What to work on: Please restate word for word, and with nothing added, the lines that run from the one holding "only [huv, if_false]" to the end of the entries below.

BEGIN Extracted material

-- pv_equiv track=rewrite | github.com/EHOTIK911/Inform-EGE | 23/23.5.py | f
-- ===== SOURCE A (Python) =====
-- def f(start, x):
--     if x < start:
--         return 0
--     if x == start:
--         return 1
--     if x == 24:
--         return 0
--     K = f(start, x - 1)
--     if x % 2 != 0:
--         K += f(start, x // 2)
--     return K
-- ===== SOURCE B (Python) =====
-- def f(start, x):
--     # Bottom-up DP: one linear pass from start to x, remembering past counts
--     # in a dict for the halving lookups (instead of A's naive recursion).
--     if x < start:
--         return 0
--     cnt = {start: 1}
--     cur = 1
--     for v in range(start + 1, x + 1):
--         cur = 0 if v == 24 else cur + (cnt.get(v // 2, 0) if v % 2 != 0 else 0)
--         cnt[v] = cur
--     return cur
-- ===== Notes on version B (the rewrite author's own statement) =====
-- stated objective: faster
-- what changed: Replaced A's naive branching recursion with a single bottom-up dynamic-programming pass from start to x that keeps a running count plus a dict of past counts for the halving lookups.
import Mathlib
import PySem

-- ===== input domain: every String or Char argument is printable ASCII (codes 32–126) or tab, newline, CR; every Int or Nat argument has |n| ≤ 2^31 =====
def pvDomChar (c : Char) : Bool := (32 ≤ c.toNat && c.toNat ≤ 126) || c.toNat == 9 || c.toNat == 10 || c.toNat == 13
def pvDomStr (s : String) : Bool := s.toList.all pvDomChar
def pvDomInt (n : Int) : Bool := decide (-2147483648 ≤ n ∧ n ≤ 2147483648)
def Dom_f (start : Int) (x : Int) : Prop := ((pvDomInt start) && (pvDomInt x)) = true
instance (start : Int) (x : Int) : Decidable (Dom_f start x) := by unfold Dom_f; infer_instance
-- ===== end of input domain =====

-- B replaces A's naive branching recursion by one bottom-up DP pass over [start, x].


-- ===== PORT A =====
-- fuel only makes the recursion total; on every input admitted by Pre_f the
-- initial fuel (x - start).toNat + 1 exceeds the recursion depth, so no branch
-- ever hits fuel 0 (proved by fA_stable below).
def fA (start : Int) (fuel : Nat) (x : Int) : Int :=
  match fuel with
  | 0 => 0
  | Nat.succ fuel =>
    if x < start then 0
    else if x = start then 1
    else if x = 24 then 0
    else
      let K := fA start fuel (x - 1)
      if PySem.Int.mod x 2 ≠ 0 then K + fA start fuel (PySem.Int.floordiv x 2) else K

def f (start : Int) (x : Int) : Int := fA start ((x - start).toNat + 1) x

-- ===== PORT B =====
-- one DP step of Source B's loop body: state = (cnt, cur)
def bStep (st : PySem.Dict Int Int × Int) (v : Int) : PySem.Dict Int Int × Int :=
  let cur := if v = 24 then 0
             else st.2 + (if PySem.Int.mod v 2 ≠ 0 then st.1.getD (PySem.Int.floordiv v 2) 0 else 0)
  (st.1.insert v cur, cur)

def f_alt (start : Int) (x : Int) : Int :=
  if x < start then 0
  else ((PySem.List.pyRange (start + 1) (x + 1) 1).foldl bStep
          ((PySem.Dict.empty).insert start 1, 1)).2

-- ===== PRECONDITION & SPEC =====
-- Pre_f excludes exactly the inputs with start ≤ -2 < x (other than the even successor
-- x = start + 1) on which the Python A's recursion cycles through negative values
-- (e.g. f(start, -1) calls f(start, -1 // 2) = f(start, -1)) and raises RecursionError.
def Pre_f (start : Int) (x : Int) : Prop :=
  x ≤ start ∨ -1 ≤ start ∨ (x = start + 1 ∧ PySem.Int.mod x 2 = 0)
instance (start : Int) (x : Int) : Decidable (Pre_f start x) := by unfold Pre_f; infer_instance
def pvWitness_f : Int × Int := (0, 10)

def Spec_f (start : Int) (x : Int) (out : Int) : Prop := out = f_alt start x
instance (start : Int) (x : Int) (out : Int) : Decidable (Spec_f start x out) := by unfold Spec_f; infer_instance

-- ===== CLAIM (what is proved, stated in full; the proofs are below) =====
def Claim_equal_f : Prop := ∀ (start : Int) (x : Int), Dom_f start x → Pre_f start x → Spec_f start x (f start x)
-- ===== LEMMAS AND PROOFS =====

lemma f_of_lt (start x : Int) (h : x < start) : f start x = 0 := by
  simp [f, fA, h]

lemma f_of_eq (start : Int) : f start start = 1 := by
  simp [f, fA]

-- fuel irrelevance: any two fuels above the measure give the same value (start ≥ -1)
lemma fA_stable (start : Int) (hs : -1 ≤ start) :
    ∀ (k : Nat) (x : Int) (n m : Nat), (x - start).toNat ≤ k → k < n → k < m →
      fA start n x = fA start m x := by
  intro k
  induction k using Nat.strong_induction_on with
  | _ k ih =>
    intro x n m hx hn hm
    obtain ⟨n', rfl⟩ : ∃ n', n = n' + 1 := ⟨n - 1, by omega⟩
    obtain ⟨m', rfl⟩ : ∃ m', m = m' + 1 := ⟨m - 1, by omega⟩
    simp only [fA]
    by_cases h1 : x < start
    · simp [h1]
    by_cases h2 : x = start
    · simp [h2]
    by_cases h3 : x = 24
    · simp [h3]
    have hgt : start < x := by omega
    have hmeas : 1 ≤ (x - start).toNat := by omega
    have e1 : fA start n' (x - 1) = fA start m' (x - 1) := by
      apply ih ((x - 1 - start).toNat) (by omega) _ _ _ (le_refl _) (by omega) (by omega)
    have hmm : PySem.Int.mod x 2 = x % 2 := PySem.Int.mod_eq_emod_of_pos (by omega)
    by_cases hm2 : x % 2 = 1
    · have hxpos : 1 ≤ x := by omega
      have e2 : fA start n' (x / 2) = fA start m' (x / 2) := by
        apply ih ((x - 1 - start).toNat) (by omega) _ _ _ (by omega) (by omega) (by omega)
      simp [h2, h3, hm2, e1, e2]
    · have hm0 : x % 2 = 0 := by omega
      simp [h2, h3, hm0, e1]

-- A's recurrence, with both recursive calls at their own canonical fuel
lemma fA_succ (start : Int) (fuel : Nat) (x : Int) :
    fA start (fuel + 1) x =
      if x < start then 0
      else if x = start then 1
      else if x = 24 then 0
      else
        let K := fA start fuel (x - 1)
        if PySem.Int.mod x 2 ≠ 0 then K + fA start fuel (PySem.Int.floordiv x 2) else K := rfl

lemma f_rec (start x : Int) (hs : -1 ≤ start) (hgt : start < x) :
    f start x = if x = 24 then 0
                else f start (x - 1) +
                     (if PySem.Int.mod x 2 ≠ 0 then f start (PySem.Int.floordiv x 2) else 0) := by
  have h1 : ¬ x < start := by omega
  have h2 : x ≠ start := by omega
  have hmeas : 1 ≤ (x - start).toNat := by omega
  have hmm : PySem.Int.mod x 2 = x % 2 := PySem.Int.mod_eq_emod_of_pos (by omega)
  have hfd : PySem.Int.floordiv x 2 = x / 2 := PySem.Int.floordiv_eq_ediv_of_pos (by omega)
  rw [show f start x = fA start (((x - start).toNat - 1) + 1 + 1) x from by rw [f]; congr 2; omega]
  rw [fA_succ]
  by_cases h3 : x = 24
  · simp only [h3]; simp; omega
  simp only [if_neg h1, if_neg h2, if_neg h3]
  have e1 : fA start ((x - start).toNat - 1 + 1) (x - 1) = f start (x - 1) := by
    rw [f]
    exact fA_stable start hs ((x - 1 - start).toNat) _ _ _ (le_refl _) (by omega) (by omega)
  rw [hmm]
  by_cases hm2 : x % 2 = 1
  · have hxpos : 1 ≤ x := by omega
    have e2 : fA start ((x - start).toNat - 1 + 1) (PySem.Int.floordiv x 2)
            = f start (PySem.Int.floordiv x 2) := by
      rw [f]
      apply fA_stable start hs ((PySem.Int.floordiv x 2 - start).toNat) _ _ _ (le_refl _) ?_ (by omega)
      rw [hfd]; omega
    rw [hfd] at e2
    simp [hm2, e1, e2]
  · have hm0 : x % 2 = 0 := by omega
    simp [hm0, e1]

-- loop invariant of B's DP pass: after processing start+1 .. v, the running value is
-- f start v and the dict answers f start u for every u ≤ v
lemma alt_inv (start : Int) (hs : -1 ≤ start) :
    ∀ (k : Nat) (v : Int), start ≤ v → (v - start).toNat = k →
      (((PySem.List.pyRange (start + 1) (v + 1) 1).foldl bStep ((PySem.Dict.empty).insert start 1, 1)).2
         = f start v)
      ∧ (∀ u : Int, u ≤ v →
          (((PySem.List.pyRange (start + 1) (v + 1) 1).foldl bStep ((PySem.Dict.empty).insert start 1, 1)).1).getD u 0
            = f start u) := by
  intro k
  induction k with
  | zero =>
    intro v hv hk
    have hv' : v = start := by omega
    subst hv'
    rw [PySem.List.pyRange_one_eq_nil (by omega)]
    constructor
    · simpa using (f_of_eq v).symm
    · intro u hu
      rcases eq_or_lt_of_le hu with h | h
      · subst h
        simp [f_of_eq]
      · rw [f_of_lt v u h]
        simp only [List.foldl_nil]
        rw [PySem.Dict.getD_insert]
        simp [show u ≠ v by omega]
  | succ k ih =>
    intro v hv hk
    have hgt : start < v := by omega
    obtain ⟨h2, h1⟩ := ih (v - 1) (by omega) (by omega)
    rw [show v - 1 + 1 = v by ring] at h2 h1
    rw [PySem.List.pyRange_one_succ_right (by omega), List.foldl_append]
    set st := (PySem.List.pyRange (start + 1) v 1).foldl bStep ((PySem.Dict.empty).insert start 1, 1) with hst
    have hcur : (bStep st v).2 = f start v := by
      rw [f_rec start v hs hgt]
      simp only [bStep]
      by_cases h24 : v = 24
      · simp [h24]
      have hmm : PySem.Int.mod v 2 = v % 2 := PySem.Int.mod_eq_emod_of_pos (by omega)
      have hfd : PySem.Int.floordiv v 2 = v / 2 := PySem.Int.floordiv_eq_ediv_of_pos (by omega)
      by_cases hm2 : v % 2 = 1
      · have hvpos : 1 ≤ v := by omega
        have hhalf : st.1.getD (v / 2) 0 = f start (v / 2) := by
          apply h1; omega
        simp [h24, hm2, h2, hhalf]
      · have hm0 : v % 2 = 0 := by omega
        simp [h24, hm0, h2]
    refine ⟨by simpa [List.foldl_cons, List.foldl_nil] using hcur, ?_⟩
    intro u hu
    simp only [List.foldl_cons, List.foldl_nil]
    have hins : (bStep st v).1 = st.1.insert v (bStep st v).2 := rfl
    rw [hins, PySem.Dict.getD_insert]
    by_cases huv : u = v
    · simp [huv, hcur]
    · simp only [huv, if_false]
      exact h1 u (by omega)

-- ===== VERDICT (by name: the statement is the Claim_ definition above) =====
theorem f_spec : Claim_equal_f := by
  intro start x _ hpre
  unfold Spec_f
  by_cases hlt : x < start
  · rw [f_of_lt start x hlt]; simp [f_alt, hlt]
  rcases hpre with h | h | h
  · have hx : x = start := by omega
    subst hx
    simp [f_alt, f_of_eq, PySem.List.pyRange_one_eq_nil (show x + 1 ≤ x + 1 by omega)]
  · have hle : start ≤ x := by omega
    obtain ⟨h2, _⟩ := alt_inv start h ((x - start).toNat) x hle rfl
    simp [f_alt, hlt, h2]
  · -- x = start + 1 and x even: one loop iteration, both sides give (if x = 24 then 0 else 1)
    obtain ⟨hx, hm⟩ := h
    subst hx
    have hm' : (start + 1) % 2 = 0 := by
      rwa [PySem.Int.mod_eq_emod_of_pos (by omega)] at hm
    unfold f f_alt
    rw [show (start + 1 - start).toNat + 1 = 2 by omega]
    rw [show start + 1 + 1 = (start + 1) + 1 by ring, PySem.List.pyRange_one_singleton]
    simp only [fA, bStep, List.foldl_cons, List.foldl_nil]
    simp [show ¬ (start + 1 < start) by omega, show start + 1 ≠ start by omega, hm']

END Extracted material

Reply:
    · simp only [huv, if_false]
      exact h1 u (by omega)

-- ===== VERDICT (by name: the statement is the Claim_ definition above) =====
theorem f_spec : Claim_equal_f := by
  intro start x _ hpre
  unfold Spec_f
  by_cases hlt : x < start
  · rw [f_of_lt start x hlt]; simp [f_alt, hlt]
  rcases hpre with h | h | h
  · have hx : x = start := by omega
    subst hx
    simp [f_alt, f_of_eq, PySem.List.pyRange_one_eq_nil (show x + 1 ≤ x + 1 by omega)]
  · have hle : start ≤ x := by omega
    obtain ⟨h2, _⟩ := alt_inv start h ((x - start).toNat) x hle rfl
    simp [f_alt, hlt, h2]
  · -- x = start + 1 and x even: one loop iteration, both sides give (if x = 24 then 0 else 1)
    obtain ⟨hx, hm⟩ := h
    subst hx
    have hm' : (start + 1) % 2 = 0 := by
      rwa [PySem.Int.mod_eq_emod_of_pos (by omega)] at hm
    unfold f f_alt
    rw [show (start + 1 - start).toNat + 1 = 2 by omega]
    rw [show start + 1 + 1 = (start + 1) + 1 by ring, PySem.List.pyRange_one_singleton]
    simp only [fA, bStep, List.foldl_cons, List.foldl_nil]
    simp [show ¬ (start + 1 < start) by omega, show start + 1 ≠ start by omega, hm']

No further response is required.